Now each compute slave receives a copy of all jobs (which are just definitions,
and therefore pretty small). One by one the mcp (talking to the
resource-coordinator) asks the cs to execute jobs (while talking to the
resource-coordinater to share resources with others), collects their feedback, prunes the graph on errors and
returns control to you once all of them have been done (or failed ;) ).
The mcp knows (thanks to the resource coordinator) about the resources available
(number of cpu cores, memory) and doesn't overload the nodes (by spawning more
processes than there are cores or by spawning too many memory hungry jobs at once).
Besides your output files, a pipegraph creates some auxillary files:
* ./.pypipegraph_status_robust - stores the invariant data of all jobs
* ./logs/ppg_run.txt - the chattery debug output of every decision the pipegraph makes (only if logs exists). All logging is also send to localhost 5005, and you can listen with util/log_listener.py
* ./logs/ppg_errors.txt - a log of all failed jobs and their exception/stdout/stderr (only if logs exists and the file is writable)
* ./logs/ppg_graph.txt - a dump of the connected graph structure (which job depends on which) (only if logs exists)
* A pipegraph and it's jobs can only be run once (but you can create multiple pipegraphs serially).
* It is an error to create jobs before new_pipegraph() has been called.
* Jobs magically associated with the currently existing pipegraph.
* Invariant status is kept in a magic .pypipegraph_status file.
* Jobs are singletonized on their id (within the existance of one pipegraph).
Little harm is done in defining a job multiple times.
* Adding jobs gives you an iterable of jobs (which depends_on also takes). Adding a job and an iterable also gives you an iterable. So does adding an iterable and a job or an iterable and an iterable...
* Executing jobs (all `Output jobs`_) have resource attributes: cores_needed (default 1, -1 means 'all you can get'), memory_needed (default = -1, means don't worry about it, just start one per core, assume memory / cores. If you specify something above memory/core it's treated as if you need (your_memory_specification / (memory/core)) cores). memory_needed is in bytes!
* Beware of passing instance functions to FunctionInvariants - if the job creation code is done again for a different instance, it will raise an exception, because the bound function from before is not the same function you pass in now. Pass in class.function instead of self.function
* pypipegraph is developed and tested on Ubuntu. It will not work reasonably on Windows - it's job model makes heavy use of fork() and windows process creating does not implicitly copy-on-write the current process' memory contents.
Python function gotchas
Please keep in mind that in python functions by default bind to the name of variables in their scope, no to their values.
This means that ::
for filename in ('A', 'B', 'C'):
write_to_file(filename=filename, text='hello world')
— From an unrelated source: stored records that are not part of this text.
-- pv_equiv track=rewrite | github.com/pozilei6/extensions-final | colors.py | parse_S2
-- ===== SOURCE A (Python) =====
-- def parse_S2(row):
--     black_S2 = [1, 1, 1, 1]
--     green_S2 = [1, 1, 1, 1, 1]
--     red_S2 = [1, 1, 1, 1, 1]
--     for index, value in enumerate(row):
--         if value != "":
--             if index % 3 == 0:
--                 red_S2[index // 3] = 0
--             elif index % 3 == 1:
--                 green_S2[index // 3] = 0
--             elif index % 3 == 2:
--                 black_S2[index // 3] = 0
--     return [red_S2, green_S2, black_S2]
-- ===== SOURCE B (Python) =====
-- def parse_S2(row):
--     filled = set()
--     for index, value in enumerate(row):
--         if value != "":
--             filled.add(index)
--     red_S2 = [0 if 3 * j in filled else 1 for j in range(5)]
--     green_S2 = [0 if 3 * j + 1 in filled else 1 for j in range(5)]
--     black_S2 = [0 if 3 * j + 2 in filled else 1 for j in range(4)]
--     return [red_S2, green_S2, black_S2]
-- ===== Notes on version B (the rewrite author's own statement) =====
-- stated objective: alternative
-- what changed: B builds the set of nonempty indices in one pass and then constructs each channel list by a membership test (0 if 3*j+c in the set else 1), instead of A's per-index modulo dispatch with in-place updates of preallocated lists.
import Mathlib
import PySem

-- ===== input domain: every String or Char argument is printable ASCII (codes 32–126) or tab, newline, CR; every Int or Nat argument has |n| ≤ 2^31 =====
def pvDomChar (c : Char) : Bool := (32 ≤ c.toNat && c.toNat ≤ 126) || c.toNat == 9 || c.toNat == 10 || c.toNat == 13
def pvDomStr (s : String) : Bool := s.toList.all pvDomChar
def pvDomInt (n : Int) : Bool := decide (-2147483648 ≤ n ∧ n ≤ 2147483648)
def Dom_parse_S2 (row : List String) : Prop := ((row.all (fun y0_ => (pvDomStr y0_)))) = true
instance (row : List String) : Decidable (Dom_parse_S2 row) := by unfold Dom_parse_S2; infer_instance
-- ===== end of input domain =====

-- B builds the set of nonempty indices once and reads each channel cell off by membership,
-- replacing A's per-index modulo dispatch and in-place updates (objective: alternative).

-- ===== PORT A =====
-- state is (red_S2, green_S2, black_S2); Python's red_S2[index // 3] = 0 becomes List.set
-- (in range on every input admitted by Pre_parse_S2; out of range Python raises IndexError).
def pvStepA (s : List Int × List Int × List Int) (iv : Int × String) :
    List Int × List Int × List Int :=
  if iv.2 ≠ "" then
    if PySem.Int.mod iv.1 3 == 0 then
      (s.1.set (PySem.Int.floordiv iv.1 3).toNat 0, s.2.1, s.2.2)
    else if PySem.Int.mod iv.1 3 == 1 then
      (s.1, s.2.1.set (PySem.Int.floordiv iv.1 3).toNat 0, s.2.2)
    else if PySem.Int.mod iv.1 3 == 2 then
      (s.1, s.2.1, s.2.2.set (PySem.Int.floordiv iv.1 3).toNat 0)
    else s
  else s

def parse_S2 (row : List String) : List (List Int) :=
  let s := (PySem.List.enumerate row 0).foldl pvStepA ([1, 1, 1, 1, 1], [1, 1, 1, 1, 1], [1, 1, 1, 1])
  [s.1, s.2.1, s.2.2]

-- ===== PORT B =====
def pvFilled (row : List String) : PySem.Set Int :=
  (PySem.List.enumerate row 0).foldl
    (fun s iv => if iv.2 ≠ "" then PySem.Set.add s iv.1 else s) PySem.Set.empty

def parse_S2_alt (row : List String) : List (List Int) :=
  let filled := pvFilled row
  [ (PySem.List.pyRange 0 5 1).map (fun j => if PySem.Set.contains filled (3 * j) then 0 else 1),
    (PySem.List.pyRange 0 5 1).map (fun j => if PySem.Set.contains filled (3 * j + 1) then 0 else 1),
    (PySem.List.pyRange 0 4 1).map (fun j => if PySem.Set.contains filled (3 * j + 2) then 0 else 1) ]

-- ===== PRECONDITION & SPEC =====
-- Pre_ excludes exactly the inputs where Python A raises IndexError: a nonempty entry at an
-- index whose channel slot lies past the fixed channel list (red/green: slot ≥ 5, black: slot ≥ 4).
def Pre_parse_S2 (row : List String) : Prop :=
  ∀ p ∈ PySem.List.enumerate row 0, p.2 ≠ "" →
    (PySem.Int.mod p.1 3 = 0 → p.1 < 15) ∧
    (PySem.Int.mod p.1 3 = 1 → p.1 < 16) ∧
    (PySem.Int.mod p.1 3 = 2 → p.1 < 14)
instance (row : List String) : Decidable (Pre_parse_S2 row) := by unfold Pre_parse_S2; infer_instance

def pvWitness_parse_S2 : List String := ["a", "", "b", "c"]

def Spec_parse_S2 (row : List String) (out : List (List Int)) : Prop := out = parse_S2_alt row
instance (row : List String) (out : List (List Int)) : Decidable (Spec_parse_S2 row out) := by unfold Spec_parse_S2; infer_instance

-- ===== CLAIM (what is proved, stated in full; the proofs are below) =====
def Claim_equal_parse_S2 : Prop := ∀ (row : List String), Dom_parse_S2 row → Pre_parse_S2 row → Spec_parse_S2 row (parse_S2 row)

-- ===== LEMMAS AND PROOFS =====

-- per-channel step functions A's combined step factors into
def pvChanStep (r3 : Int) (r : List Int) (p : Int × String) : List Int :=
  if p.2 ≠ "" ∧ PySem.Int.mod p.1 3 = r3 then r.set (PySem.Int.floordiv p.1 3).toNat 0 else r

lemma stepA_eq_chan (s : List Int × List Int × List Int) (p : Int × String) :
    pvStepA s p = (pvChanStep 0 s.1 p, pvChanStep 1 s.2.1 p, pvChanStep 2 s.2.2 p) := by
  rcases s with ⟨r, g, b⟩
  unfold pvStepA pvChanStep
  by_cases h : p.2 = ""
  · simp [h]
  · have h3 : 0 < (3 : Int) := by norm_num
    have hlt := PySem.Int.mod_lt p.1 h3
    have hge := PySem.Int.mod_nonneg p.1 h3
    have hc : PySem.Int.mod p.1 3 = 0 ∨ PySem.Int.mod p.1 3 = 1 ∨ PySem.Int.mod p.1 3 = 2 := by
      omega
    rcases hc with hm | hm | hm <;>
      rw [PySem.Int.mod_eq_emod_of_pos h3] at hm <;>
      simp [h, hm, Int.dvd_iff_emod_eq_zero]

lemma foldl_stepA_split (l : List (Int × String)) (r g b : List Int) :
    l.foldl pvStepA (r, g, b) =
      (l.foldl (pvChanStep 0) r, l.foldl (pvChanStep 1) g, l.foldl (pvChanStep 2) b) := by
  induction l generalizing r g b with
  | nil => rfl
  | cons p l ih => simp [List.foldl_cons, stepA_eq_chan, ih]

lemma length_chanStep (r3 : Int) (r : List Int) (p : Int × String) :
    (pvChanStep r3 r p).length = r.length := by
  unfold pvChanStep; split <;> simp

lemma length_foldl_chan (r3 : Int) (l : List (Int × String)) (r : List Int) :
    (l.foldl (pvChanStep r3) r).length = r.length := by
  induction l generalizing r with
  | nil => rfl
  | cons p l ih => simp [List.foldl_cons, ih, length_chanStep]

lemma getElem?_foldl_chan (r3 : Int) (l : List (Int × String)) (r : List Int) (j : Nat)
    (hj : j < r.length) :
    (l.foldl (pvChanStep r3) r)[j]? =
      if ∃ p ∈ l, p.2 ≠ "" ∧ PySem.Int.mod p.1 3 = r3 ∧ (PySem.Int.floordiv p.1 3).toNat = j
      then some 0 else r[j]? := by
  induction l generalizing r with
  | nil => simp
  | cons p l ih =>
    rw [List.foldl_cons, ih _ (by rw [length_chanStep]; exact hj)]
    by_cases hl : ∃ q ∈ l, q.2 ≠ "" ∧ PySem.Int.mod q.1 3 = r3 ∧ (PySem.Int.floordiv q.1 3).toNat = j
    · rw [if_pos hl, if_pos]
      obtain ⟨q, hq, hc⟩ := hl
      exact ⟨q, List.mem_cons_of_mem _ hq, hc⟩
    · rw [if_neg hl]
      unfold pvChanStep
      by_cases hp : p.2 ≠ "" ∧ PySem.Int.mod p.1 3 = r3
      · rw [if_pos hp]
        by_cases hidx : (PySem.Int.floordiv p.1 3).toNat = j
        · rw [if_pos ⟨p, List.mem_cons_self, hp.1, hp.2, hidx⟩, hidx,
            List.getElem?_set_self (by exact hj)]
        · rw [List.getElem?_set_ne hidx, if_neg]
          rintro ⟨q, hq, hc⟩
          rcases List.mem_cons.1 hq with rfl | hq'
          · exact hidx hc.2.2
          · exact hl ⟨q, hq', hc⟩
      · rw [if_neg hp, if_neg]
        rintro ⟨q, hq, hc⟩
        rcases List.mem_cons.1 hq with rfl | hq'
        · exact hp ⟨hc.1, hc.2.1⟩
        · exact hl ⟨q, hq', hc⟩

lemma mem_pvFilled_aux (l : List (Int × String)) (s : PySem.Set Int) (x : Int) :
    x ∈ l.foldl (fun s iv => if iv.2 ≠ "" then PySem.Set.add s iv.1 else s) s ↔
      x ∈ s ∨ ∃ p ∈ l, p.2 ≠ "" ∧ p.1 = x := by
  induction l generalizing s with
  | nil => simp
  | cons p l ih =>
    rw [List.foldl_cons, ih]
    by_cases hp : p.2 = ""
    · simp [hp]
    · simp [hp, PySem.Set.mem_add]; tauto

lemma mem_pvFilled (row : List String) (x : Int) :
    x ∈ pvFilled row ↔ ∃ p ∈ PySem.List.enumerate row 0, p.2 ≠ "" ∧ p.1 = x := by
  rw [pvFilled, mem_pvFilled_aux]
  simp [PySem.Set.empty]

-- for a nonnegative enumerate index, "mod 3 = r3 and floordiv 3 = j" is "index = 3j + r3"
lemma idx_char (i : Int) (hi : 0 ≤ i) (r3 : Int) (j : Nat) (hr : 0 ≤ r3) (hr3 : r3 < 3) :
    (PySem.Int.mod i 3 = r3 ∧ (PySem.Int.floordiv i 3).toNat = j) ↔ i = 3 * (j : Int) + r3 := by
  have h3 : (0 : Int) < 3 := by norm_num
  rw [PySem.Int.mod_eq_emod_of_pos h3, PySem.Int.floordiv_eq_ediv_of_pos h3]
  constructor
  · rintro ⟨hm, hd⟩
    have hnn : 0 ≤ i / 3 := Int.ediv_nonneg hi (by norm_num)
    have hd' : i / 3 = (j : Int) := by omega
    omega
  · rintro rfl
    constructor
    · omega
    · have : (3 * (j : Int) + r3) / 3 = (j : Int) := by omega
      rw [this]; exact Int.toNat_natCast j

lemma chan_cell (row : List String) (r3 : Int) (hr : 0 ≤ r3) (hr3 : r3 < 3)
    (init : List Int) (j : Nat) (hj : j < init.length) :
    ((PySem.List.enumerate row 0).foldl (pvChanStep r3) init)[j]? =
      if PySem.Set.contains (pvFilled row) (3 * (j : Int) + r3) then some 0 else init[j]? := by
  rw [getElem?_foldl_chan _ _ _ _ hj]
  have : PySem.Set.contains (pvFilled row) (3 * (j : Int) + r3) = true ↔
      ∃ p ∈ PySem.List.enumerate row 0, p.2 ≠ "" ∧ p.1 = 3 * (j : Int) + r3 := by
    rw [PySem.Set.contains_iff _ _, mem_pvFilled]
  by_cases hmem : PySem.Set.contains (pvFilled row) (3 * (j : Int) + r3) = true
  · rw [if_pos hmem, if_pos]
    obtain ⟨p, hp, hne, hpx⟩ := this.1 hmem
    obtain ⟨k, hk, rfl⟩ := (PySem.List.mem_enumerate_iff _ _ _).1 hp
    refine ⟨_, hp, hne, ?_⟩
    have hnn : (0 : Int) ≤ 0 + (k : Int) := by positivity
    exact (idx_char _ hnn r3 j hr hr3).2 hpx
  · rw [if_neg hmem, if_neg]
    rintro ⟨p, hp, hne, hm, hd⟩
    obtain ⟨k, hk, rfl⟩ := (PySem.List.mem_enumerate_iff _ _ _).1 hp
    have hnn : (0 : Int) ≤ 0 + (k : Int) := by positivity
    exact hmem (this.2 ⟨_, hp, hne, (idx_char _ hnn r3 j hr hr3).1 ⟨hm, hd⟩⟩)

lemma chan_list (row : List String) (r3 : Int) (hr : 0 ≤ r3) (hr3 : r3 < 3)
    (init : List Int) (n : Nat) (hlen : init.length = n) (hone : ∀ x ∈ init, x = (1 : Int)) :
    (PySem.List.enumerate row 0).foldl (pvChanStep r3) init =
      (PySem.List.pyRange 0 n 1).map
        (fun j => if PySem.Set.contains (pvFilled row) (3 * j + r3) then 0 else 1) := by
  apply List.ext_getElem?
  intro j
  by_cases hj : j < n
  · rw [chan_cell row r3 hr hr3 init j (by omega)]
    have hr2 : ((PySem.List.pyRange 0 n 1).map
        (fun j => if PySem.Set.contains (pvFilled row) (3 * j + r3) then (0:Int) else 1))[j]? =
        some (if PySem.Set.contains (pvFilled row) (3 * (j:Int) + r3) then 0 else 1) := by
      rw [PySem.List.getElem?_map_pyRange_zero _ _ _ hj]
    rw [hr2]
    have hinit : init[j]? = some 1 := by
      rw [List.getElem?_eq_getElem (by omega)]
      exact congrArg some (hone _ (List.getElem_mem _))
    split <;> simp [hinit]
  · rw [List.getElem?_eq_none, List.getElem?_eq_none]
    · simp [PySem.List.length_pyRange_one]; omega
    · rw [length_foldl_chan]; omega

-- ===== VERDICT (by name: the statement is the Claim_ definition above) =====
theorem parse_S2_spec : Claim_equal_parse_S2 := by
  intro row _ _
  show parse_S2 row = parse_S2_alt row
  unfold parse_S2 parse_S2_alt
  rw [foldl_stepA_split]
  simp only
  rw [chan_list row 0 (by norm_num) (by norm_num) _ 5 rfl (by decide),
      chan_list row 1 (by norm_num) (by norm_num) _ 5 rfl (by decide),
      chan_list row 2 (by norm_num) (by norm_num) _ 4 rfl (by decide)]
  norm_num
-- ===== LEMMAS AND PROOFS =====

-- the per-month label chains of A's four loops, as plain functions (used only by the proofs)
def fA0 (z m : Int) : String :=
  if m ≤ z then "P1" else if m > z ∧ m ≤ z * 2 then "P2"
  else if m > z * 2 ∧ m ≤ z * 3 then "P3" else "P4"
def fA1 (z m : Int) : String :=
  if m < z + 1 then "P1" else if m = z + 1 then "P1-P2"
  else if m > z + 1 ∧ m < z * 2 + 1 then "P2" else if m = z * 2 + 1 then "P2-P3"
  else if m > z * 2 ∧ m < z * 3 + 1 then "P3" else if m = z * 3 + 1 then "P3-P4" else "P4"
def fA2 (z m : Int) : String :=
  if m < z + 1 then "P1" else if m = z + 1 then "P1-P2"
  else if m > z + 1 ∧ m < z * 2 + 2 then "P2" else if m = z * 2 + 2 then "P2-P3"
  else if m > z * 2 + 2 ∧ m ≤ z * 3 + 2 then "P3" else "P4"
def fA3 (z m : Int) : String :=
  if m < z + 1 then "P1" else if m = z + 1 then "P1-P2"
  else if m > z + 1 ∧ m < z * 2 + 2 then "P2" else if m = z * 2 + 2 then "P2-P3"
  else if m > z * 2 + 2 ∧ m < z * 3 + 3 then "P3" else if m = z * 3 + 3 then "P3-P4" else "P4"

-- A's index-driven dict comprehension is the fold over the zipped pairs
theorem idx_fold_eq_zip (xs : List Int) (ys : List String) (h : ys.length = xs.length) :
    (PySem.List.pyRange 0 (xs.length : Int) 1).foldl
      (fun d x => d.insert (PySem.List.pyGetD xs x 0) (PySem.List.pyGetD ys x ""))
      PySem.Dict.empty
    = (xs.zip ys).foldl (fun d p => d.insert p.1 p.2) PySem.Dict.empty := by
  have hzip : xs.zip ys
      = (List.range xs.length).map (fun (k : Nat) => (PySem.List.pyGetD xs (k : Int) 0, PySem.List.pyGetD ys (k : Int) "")) := by
    apply List.ext_getElem
    · simp [h]
    · intro k h1 h2
      have hk : k < xs.length := by simp [h] at h1; omega
      simp only [List.getElem_zip, List.getElem_map, List.getElem_range]
      rw [PySem.List.pyGetD_natCast, PySem.List.pyGetD_natCast,
        List.getD_eq_getElem _ _ hk, List.getD_eq_getElem _ _ (by omega)]
  rw [hzip, List.foldl_map, PySem.List.pyRange_zero]
  simp only [Int.toNat_natCast, List.foldl_map]

theorem fold_eq_map0 (z : Int) (l : List Int) :
    l.foldl (fun acc m =>
      if m ≤ z then acc ++ ["P1"]
      else if m > z ∧ m ≤ z * 2 then acc ++ ["P2"]
      else if m > z * 2 ∧ m ≤ z * 3 then acc ++ ["P3"]
      else acc ++ ["P4"]) [] = l.map (fA0 z) := by
  have h := PySem.List.foldl_append_singleton_eq_map (fA0 z) l ([] : List String)
  rw [List.nil_append] at h
  rw [← h]
  apply PySem.List.foldl_congr_mem
  intro acc x _
  simp only [fA0]
  split_ifs <;> rfl

theorem fold_eq_map1 (z : Int) (l : List Int) :
    l.foldl (fun acc m =>
      if m < z + 1 then acc ++ ["P1"]
      else if m = z + 1 then acc ++ ["P1-P2"]
      else if m > z + 1 ∧ m < z * 2 + 1 then acc ++ ["P2"]
      else if m = z * 2 + 1 then acc ++ ["P2-P3"]
      else if m > z * 2 ∧ m < z * 3 + 1 then acc ++ ["P3"]
      else if m = z * 3 + 1 then acc ++ ["P3-P4"]
      else acc ++ ["P4"]) [] = l.map (fA1 z) := by
  have h := PySem.List.foldl_append_singleton_eq_map (fA1 z) l ([] : List String)
  rw [List.nil_append] at h
  rw [← h]
  apply PySem.List.foldl_congr_mem
  intro acc x _
  simp only [fA1]
  split_ifs <;> rfl

theorem fold_eq_map2 (z : Int) (l : List Int) :
    l.foldl (fun acc m =>
      if m < z + 1 then acc ++ ["P1"]
      else if m = z + 1 then acc ++ ["P1-P2"]
      else if m > z + 1 ∧ m < z * 2 + 2 then acc ++ ["P2"]
      else if m = z * 2 + 2 then acc ++ ["P2-P3"]
      else if m > z * 2 + 2 ∧ m ≤ z * 3 + 2 then acc ++ ["P3"]
      else acc ++ ["P4"]) [] = l.map (fA2 z) := by
  have h := PySem.List.foldl_append_singleton_eq_map (fA2 z) l ([] : List String)
  rw [List.nil_append] at h
  rw [← h]
  apply PySem.List.foldl_congr_mem
  intro acc x _
  simp only [fA2]
  split_ifs <;> rfl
job = pypipegraph.FileGeneratingJob(i, shu)
will not do what you want - you'll end up with three jobs, all writing to the same file (and the appropriate JobContractExceptions because two of them did not create their output files).
What you need to do is rebind the variable::
for filename in ('A', 'B', 'C'):
def shu(filename=filename): #that's the magic line. Also works for lambdas
write_to_file(filename=filename, text='hello world')
job = pypipegraph.FileGeneratingJob(i, shu)
* We use nosetest for testing (nosetests test_pypipegraph.py), and create a subdirectory for each test to isolate test cases.
* There usually are some test cases not yet implemented. These are expected to raise NotImplementedError()s.